Dataset items:
-- pv_equiv track=rewrite | github.com/Muttakee31/solved-interview-problems | codility/tap-equilibirum.py | solution
-- ===== SOURCE A (Python) =====
-- def solution(A):
--     # write your code in Python 3.6
--     l = len(A)
--     sum = [0 for i in range(l)]
--     rev_sum = [0 for i in range(l)]
--     sum[0] = A[0]
--     rev_sum[l-1] = A[l-1]
--     for i in range(1, len(A)):
--         sum[i] = sum[i-1] + A[i]
--
--     for i in range(l-2, -1, -1):
--         rev_sum[i] = rev_sum[i+1] + A[i]
--
--     min = float('inf')
--     for i in range(0, l-1):
--         x = abs(sum[i] - rev_sum[i+1])
--         if x < min:
--             min = x
--
--     return min
-- ===== SOURCE B (Python) =====
-- def solution(A):
--     total = sum(A)
--     left = 0
--     best = float('inf')
--     for i in range(len(A) - 1):
--         left += A[i]
--         right = total - left
--         d = abs(left - right)
--         if d < best:
--             best = d
--     return best
-- ===== Notes on version B (the rewrite author's own statement) =====
-- stated objective: simpler
-- what changed: Replaced the two precomputed prefix/suffix arrays and three loops with a single pass keeping one running left sum and the total, computing the minimum on the fly (no array allocation).
-- outside the precondition, e.g. on solution([7]): A returns inf, B returns inf
import Mathlib
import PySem

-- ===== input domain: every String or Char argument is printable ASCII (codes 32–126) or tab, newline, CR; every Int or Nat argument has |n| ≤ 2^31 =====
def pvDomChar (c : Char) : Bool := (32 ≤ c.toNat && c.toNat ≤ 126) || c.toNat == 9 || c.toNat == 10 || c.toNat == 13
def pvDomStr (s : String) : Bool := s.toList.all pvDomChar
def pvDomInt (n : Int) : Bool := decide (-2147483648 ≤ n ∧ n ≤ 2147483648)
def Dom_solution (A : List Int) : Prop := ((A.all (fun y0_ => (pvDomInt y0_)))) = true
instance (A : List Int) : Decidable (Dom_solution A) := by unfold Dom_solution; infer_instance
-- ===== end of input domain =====

-- B replaces A's two precomputed prefix/suffix arrays and three loops by a single pass with a
-- running left sum (simpler; return-value equivalence on lists of length ≥ 2).

-- ===== PORT A =====
def solution (A : List Int) : Int :=
  let l : Int := (A.length : Int)
  let sum0 : List Int := (PySem.List.pyRange 0 l 1).map (fun _ => 0)
  let rev0 : List Int := (PySem.List.pyRange 0 l 1).map (fun _ => 0)
  let sum1 := sum0.set 0 (PySem.List.pyGetD A 0 0)
  let rev1 := rev0.set (l - 1).toNat (PySem.List.pyGetD A (l - 1) 0)
  let sums := (PySem.List.pyRange 1 l 1).foldl
      (fun s i => s.set i.toNat (PySem.List.pyGetD s (i - 1) 0 + PySem.List.pyGetD A i 0)) sum1
  let revs := (PySem.List.pyRange (l - 2) (-1) (-1)).foldl
      (fun r i => r.set i.toNat (PySem.List.pyGetD r (i + 1) 0 + PySem.List.pyGetD A i 0)) rev1
  let m := (PySem.List.pyRange 0 (l - 1) 1).foldl
      (fun (m : Option Int) i =>
        let x := |PySem.List.pyGetD sums i 0 - PySem.List.pyGetD revs (i + 1) 0|
        match m with
        | none => some x
        | some mv => if x < mv then some x else some mv) none
  m.getD 0

-- ===== PORT B =====
def solution_alt (A : List Int) : Int :=
  let total := A.sum
  let st := (PySem.List.pyRange 0 ((A.length : Int) - 1) 1).foldl
      (fun (st : Int × Option Int) i =>
        let left := st.1 + PySem.List.pyGetD A i 0
        let right := total - left
        let d := |left - right|
        let best := match st.2 with
          | none => some d
          | some b => if d < b then some d else some b
        (left, best))
      ((0 : Int), (none : Option Int))
  st.2.getD 0

-- ===== PRECONDITION & SPEC =====
-- Pre_ excludes the empty list, on which Python A raises IndexError, and one-element lists, on
-- which A returns float('inf') — a float, not a value of the declared Int return type.
def Pre_solution (A : List Int) : Prop := 2 ≤ A.length
instance (A : List Int) : Decidable (Pre_solution A) := by unfold Pre_solution; infer_instance
def pvWitness_solution : List Int := [3, 1, 2, 4, 3]
def Spec_solution (A : List Int) (out : Int) : Prop := out = solution_alt A
instance (A : List Int) (out : Int) : Decidable (Spec_solution A out) := by unfold Spec_solution; infer_instance

-- ===== CLAIM (what is proved, stated in full; the proofs are below) =====
def Claim_equal_solution : Prop := ∀ (A : List Int), Dom_solution A → Pre_solution A → Spec_solution A (solution A)

-- ===== LEMMAS AND PROOFS =====

-- reading an index of a set list
theorem pvGetD_set (xs : List Int) (i j : Nat) (v : Int) :
    (xs.set i v).getD j 0 = if i = j ∧ j < xs.length then v else xs.getD j 0 := by
  unfold List.getD
  rw [List.getElem?_set]
  by_cases h1 : i = j <;> by_cases h2 : j < xs.length
  · simp [h1, h2]
  · simp [h1, h2]
  · simp [h1, h2]
  · simp [h1, h2]

-- a constant-zero list reads 0 at every index
theorem pvZero_getD (xs : List Int) (j : Nat) :
    ((xs.map (fun _ => (0 : Int)))).getD j 0 = 0 := by
  unfold List.getD
  rw [List.map_const', List.getElem?_replicate]
  split_ifs <;> rfl

-- the minimum-tracking step both loops share
def pvMinStep (m : Option Int) (x : Int) : Option Int :=
  match m with
  | none => some x
  | some mv => if x < mv then some x else some mv

-- characterisation of A's prefix-sum array loop
theorem pvSums_char (A : List Int) (k : Nat)
    (hk : 1 ≤ k) (hk2 : k ≤ A.length) (s : List Int)
    (hlen : s.length = A.length)
    (hs : ∀ j : Nat, j < A.length → s.getD j 0 = if j < k then (A.take (j+1)).sum else 0) :
    (((PySem.List.pyRange (k : Int) (A.length : Int) 1).foldl
      (fun s i => s.set i.toNat (PySem.List.pyGetD s (i - 1) 0 + PySem.List.pyGetD A i 0)) s).length = A.length) ∧
      ∀ j : Nat, j < A.length → ((PySem.List.pyRange (k : Int) (A.length : Int) 1).foldl
      (fun s i => s.set i.toNat (PySem.List.pyGetD s (i - 1) 0 + PySem.List.pyGetD A i 0)) s).getD j 0 = (A.take (j+1)).sum := by
  induction hd : A.length - k generalizing k s with
  | zero =>
    have hkl : k = A.length := by omega
    rw [hkl, PySem.List.pyRange_one_eq_nil (le_refl _)]
    refine ⟨by simpa using hlen, fun j hj => ?_⟩
    simp only [List.foldl_nil]
    rw [hs j hj, if_pos (by omega)]
  | succ c ih =>
    have hkl : k < A.length := by omega
    rw [PySem.List.pyRange_one_cons (by exact_mod_cast hkl), List.foldl_cons]
    have hgs : PySem.List.pyGetD s ((k : Int) - 1) 0 = (A.take k).sum := by
      have h1 : ((k : Int) - 1) = ((k - 1 : Nat) : Int) := by omega
      rw [h1, PySem.List.pyGetD_natCast]
      have := hs (k-1) (by omega)
      rw [if_pos (by omega)] at this
      rw [this, show (k - 1) + 1 = k from by omega]
    have hga : PySem.List.pyGetD A (k : Int) 0 = A[k] := by
      simp [PySem.List.pyGetD_natCast, List.getD, List.getElem?_eq_getElem hkl]
    have htake : (A.take (k+1)).sum = (A.take k).sum + A[k] := by
      rw [List.take_add_one, List.sum_append]
      simp [List.getElem?_eq_getElem hkl]
    have hcast : ((k : Int)).toNat = k := by omega
    rw [hgs, hga, hcast]
    have := ih (k+1) (by omega) (by omega)
      (s.set k ((A.take k).sum + A[k]))
      (by simp [hlen])
      (fun j hj => by
        rw [pvGetD_set, hlen]
        by_cases hjk : j = k
        · subst hjk
          rw [if_pos ⟨rfl, hj⟩, if_pos (by omega), htake]
        · rw [if_neg (by tauto), hs j hj]
          by_cases h2 : j < k
          · rw [if_pos h2, if_pos (by omega)]
          · rw [if_neg h2, if_neg (by omega)])
      (by omega)
    rw [show ((k : Int) + 1) = ((k + 1 : Nat) : Int) by push_cast; ring]
    exact this

-- characterisation of A's suffix-sum array loop
theorem pvRevs_char (A : List Int) (n : Nat)
    (hn : (n : Int) ≤ (A.length : Int) - 1) (r : List Int)
    (hlen : r.length = A.length)
    (hr : ∀ j : Nat, j < A.length → r.getD j 0 = if n ≤ j then (A.drop j).sum else 0) :
    (((PySem.List.pyRange ((n : Int) - 1) (-1) (-1)).foldl
      (fun r i => r.set i.toNat (PySem.List.pyGetD r (i + 1) 0 + PySem.List.pyGetD A i 0)) r).length = A.length) ∧
      ∀ j : Nat, j < A.length → ((PySem.List.pyRange ((n : Int) - 1) (-1) (-1)).foldl
      (fun r i => r.set i.toNat (PySem.List.pyGetD r (i + 1) 0 + PySem.List.pyGetD A i 0)) r).getD j 0 = (A.drop j).sum := by
  induction n generalizing r with
  | zero =>
    rw [show ((0 : Nat) : Int) - 1 = (-1 : Int) by norm_num,
        PySem.List.pyRange_neg_one_eq_nil (le_refl _)]
    refine ⟨by simpa using hlen, fun j hj => ?_⟩
    simp only [List.foldl_nil]
    rw [hr j hj, if_pos (by omega)]
  | succ m ih =>
    rw [show ((m + 1 : Nat) : Int) - 1 = (m : Int) by push_cast; ring,
        PySem.List.pyRange_neg_one_cons (by omega), List.foldl_cons]
    have hm : m < A.length := by omega
    have hm1 : m + 1 < A.length := by omega
    have hgr : PySem.List.pyGetD r ((m : Int) + 1) 0 = (A.drop (m+1)).sum := by
      rw [show ((m : Int) + 1) = ((m + 1 : Nat) : Int) by push_cast; ring,
          PySem.List.pyGetD_natCast]
      have := hr (m+1) hm1
      rw [if_pos (by omega)] at this
      exact this
    have hga : PySem.List.pyGetD A (m : Int) 0 = A[m] := by
      simp [PySem.List.pyGetD_natCast, List.getD, List.getElem?_eq_getElem hm]
    have hdrop : (A.drop m).sum = A[m] + (A.drop (m+1)).sum := by
      rw [List.drop_eq_getElem_cons hm, List.sum_cons]
    have hcast : ((m : Int)).toNat = m := by omega
    rw [hgr, hga, hcast, show ((m : Int)) - 1 = ((m : Nat) : Int) - 1 from rfl]
    exact ih (by omega) (r.set m ((A.drop (m+1)).sum + A[m])) (by simp [hlen])
      (fun j hj => by
        rw [pvGetD_set, hlen]
        by_cases hjm : j = m
        · subst hjm
          rw [if_pos ⟨rfl, hj⟩, if_pos (le_refl _), hdrop]
          ring
        · rw [if_neg (by tauto), hr j hj]
          by_cases h2 : m + 1 ≤ j
          · rw [if_pos h2, if_pos (by omega)]
          · rw [if_neg h2, if_neg (by omega)])

-- characterisation of B's single pass
theorem pvAlt_char (A : List Int) (k : Nat) (hk : k ≤ A.length) :
    (PySem.List.pyRange 0 (k : Int) 1).foldl
      (fun (st : Int × Option Int) i =>
        let left := st.1 + PySem.List.pyGetD A i 0
        let right := A.sum - left
        let d := |left - right|
        let best := match st.2 with
          | none => some d
          | some b => if d < b then some d else some b
        (left, best))
      ((0 : Int), (none : Option Int))
    = ((A.take k).sum,
       ((List.range k).map (fun j => |(A.take (j+1)).sum - (A.sum - (A.take (j+1)).sum)|)).foldl
         pvMinStep none) := by
  induction k with
  | zero => simp [PySem.List.pyRange_one_eq_nil]
  | succ n ih =>
    have hn : n ≤ A.length := by omega
    rw [show ((n+1 : Nat) : Int) = (n : Int) + 1 by push_cast; ring,
        PySem.List.pyRange_one_succ_right (by positivity),
        List.foldl_append, ih hn]
    have hlt : n < A.length := by omega
    have hget : PySem.List.pyGetD A (n : Int) 0 = A[n] := by
      simp [PySem.List.pyGetD_natCast, List.getD, List.getElem?_eq_getElem hlt]
    have htake : (A.take (n+1)).sum = (A.take n).sum + A[n] := by
      rw [List.take_add_one, List.sum_append]
      simp [List.getElem?_eq_getElem hlt]
    simp only [List.foldl_cons, List.foldl_nil, List.range_succ, List.map_append,
      List.foldl_append, List.map_cons, List.map_nil, hget]
    rw [← htake]
    rfl

-- ===== VERDICT (by name: the statement is the Claim_ definition above) =====
theorem solution_spec : Claim_equal_solution := by
  intro A _ hpre
  unfold Pre_solution at hpre
  unfold Spec_solution solution solution_alt
  simp only []
  -- abbreviations
  have hl1 : 1 ≤ A.length := by omega
  have hlz : ((A.length : Int)).toNat = A.length := by omega
  -- initial arrays
  have hzlen : ((PySem.List.pyRange 0 (A.length : Int) 1).map (fun _ => (0:Int))).length = A.length := by
    simp [PySem.List.length_pyRange_one]
  -- prefix array characterization
  have hA0 : PySem.List.pyGetD A (0 : Int) 0 = (A.take 1).sum := by
    have h0 : PySem.List.pyGetD A ((0:Nat) : Int) 0 = A.getD 0 0 := PySem.List.pyGetD_natCast A 0 0
    have h1 : (A.take 1).sum = A.getD 0 0 := by
      rw [show (1:Nat) = 0 + 1 from rfl, List.take_add_one]
      simp [List.getD, List.getElem?_eq_getElem (show 0 < A.length by omega)]
    simpa [h1] using h0
  have hsums := pvSums_char A 1 (le_refl _) (by omega)
    (((PySem.List.pyRange 0 (A.length : Int) 1).map (fun _ => (0:Int))).set 0 (PySem.List.pyGetD A 0 0))
    (by simp [PySem.List.length_pyRange_one])
    (fun j hj => by
      rw [pvGetD_set, hzlen]
      by_cases hj0 : j = 0
      · subst hj0
        rw [if_pos ⟨rfl, hj⟩, if_pos (by omega), hA0]
      · rw [if_neg (by tauto), if_neg (by omega), pvZero_getD])
  simp only [Nat.cast_one] at hsums
  obtain ⟨hsumlen, hsum⟩ := hsums
  -- suffix array characterization
  have hllast : (A.drop (A.length - 1)).sum = A.getD (A.length - 1) 0 := by
    have h : A.length - 1 < A.length := by omega
    rw [List.drop_eq_getElem_cons h, show A.length - 1 + 1 = A.length from by omega,
        List.drop_length, List.sum_cons, List.sum_nil, add_zero,
        List.getD, List.getElem?_eq_getElem h]
    rfl
  have hAl : PySem.List.pyGetD A ((A.length : Int) - 1) 0 = (A.drop (A.length - 1)).sum := by
    rw [show ((A.length : Int) - 1) = ((A.length - 1 : Nat) : Int) from by omega,
        PySem.List.pyGetD_natCast, hllast]
  have hl1toNat : ((A.length : Int) - 1).toNat = A.length - 1 := by omega
  have hrevs := pvRevs_char A (A.length - 1) (by omega)
    (((PySem.List.pyRange 0 (A.length : Int) 1).map (fun _ => (0:Int))).set (((A.length : Int) - 1)).toNat (PySem.List.pyGetD A ((A.length : Int) - 1) 0))
    (by simp [PySem.List.length_pyRange_one])
    (fun j hj => by
      rw [pvGetD_set, hzlen, hl1toNat]
      by_cases hjl : j = A.length - 1
      · subst hjl
        rw [if_pos ⟨rfl, hj⟩, if_pos (le_refl _), hAl]
      · rw [if_neg (by tauto), if_neg (by omega), pvZero_getD])
  rw [show (((A.length - 1 : Nat) : Int) - 1) = ((A.length : Int) - 2) from by omega] at hrevs
  obtain ⟨hrevlen, hrev⟩ := hrevs
  -- B side
  have hB := pvAlt_char A (A.length - 1) (by omega)
  rw [show (((A.length - 1 : Nat)) : Int) = (A.length : Int) - 1 from by omega] at hB
  rw [hB]
  -- A side: rewrite the tracked value inside the min loop
  rw [PySem.List.foldl_congr_mem _ _
    (fun (m : Option Int) (i : Int) =>
      pvMinStep m (|(A.take (i.toNat+1)).sum - (A.sum - (A.take (i.toNat+1)).sum)|)) _
    (fun m i hi => by
      rw [PySem.List.mem_pyRange_one] at hi
      have hj : i.toNat < A.length - 1 := by omega
      have hieq : i = ((i.toNat : Nat) : Int) := by omega
      rw [hieq,
          show (((i.toNat : Nat) : Int) + 1) = ((i.toNat + 1 : Nat) : Int) from by push_cast; ring,
          PySem.List.pyGetD_natCast, PySem.List.pyGetD_natCast,
          hsum i.toNat (by omega), hrev (i.toNat + 1) (by omega),
          show (A.drop (i.toNat + 1)).sum = A.sum - (A.take (i.toNat + 1)).sum from by
            have := List.sum_take_add_sum_drop A (i.toNat + 1); omega]
      simp [pvMinStep, max_eq_left hi.1])]
  -- turn the Int range into a Nat range
  rw [PySem.List.pyRange_one 0 ((A.length : Int) - 1), List.foldl_map,
      show ((A.length : Int) - 1 - 0).toNat = A.length - 1 from by omega]
  rw [PySem.List.foldl_congr_mem _ _
    (fun (m : Option Int) (k : Nat) =>
      pvMinStep m (|(A.take (k+1)).sum - (A.sum - (A.take (k+1)).sum)|)) _
    (fun m k hk => by
      rw [show ((0 : Int) + (k : Int)).toNat = k from by omega])]
  simp only [List.foldl_map]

**Work instructions**
Nothing but a number should be given: the count of lines in the records that contain the word "pvDomChar".

**Answer section**
2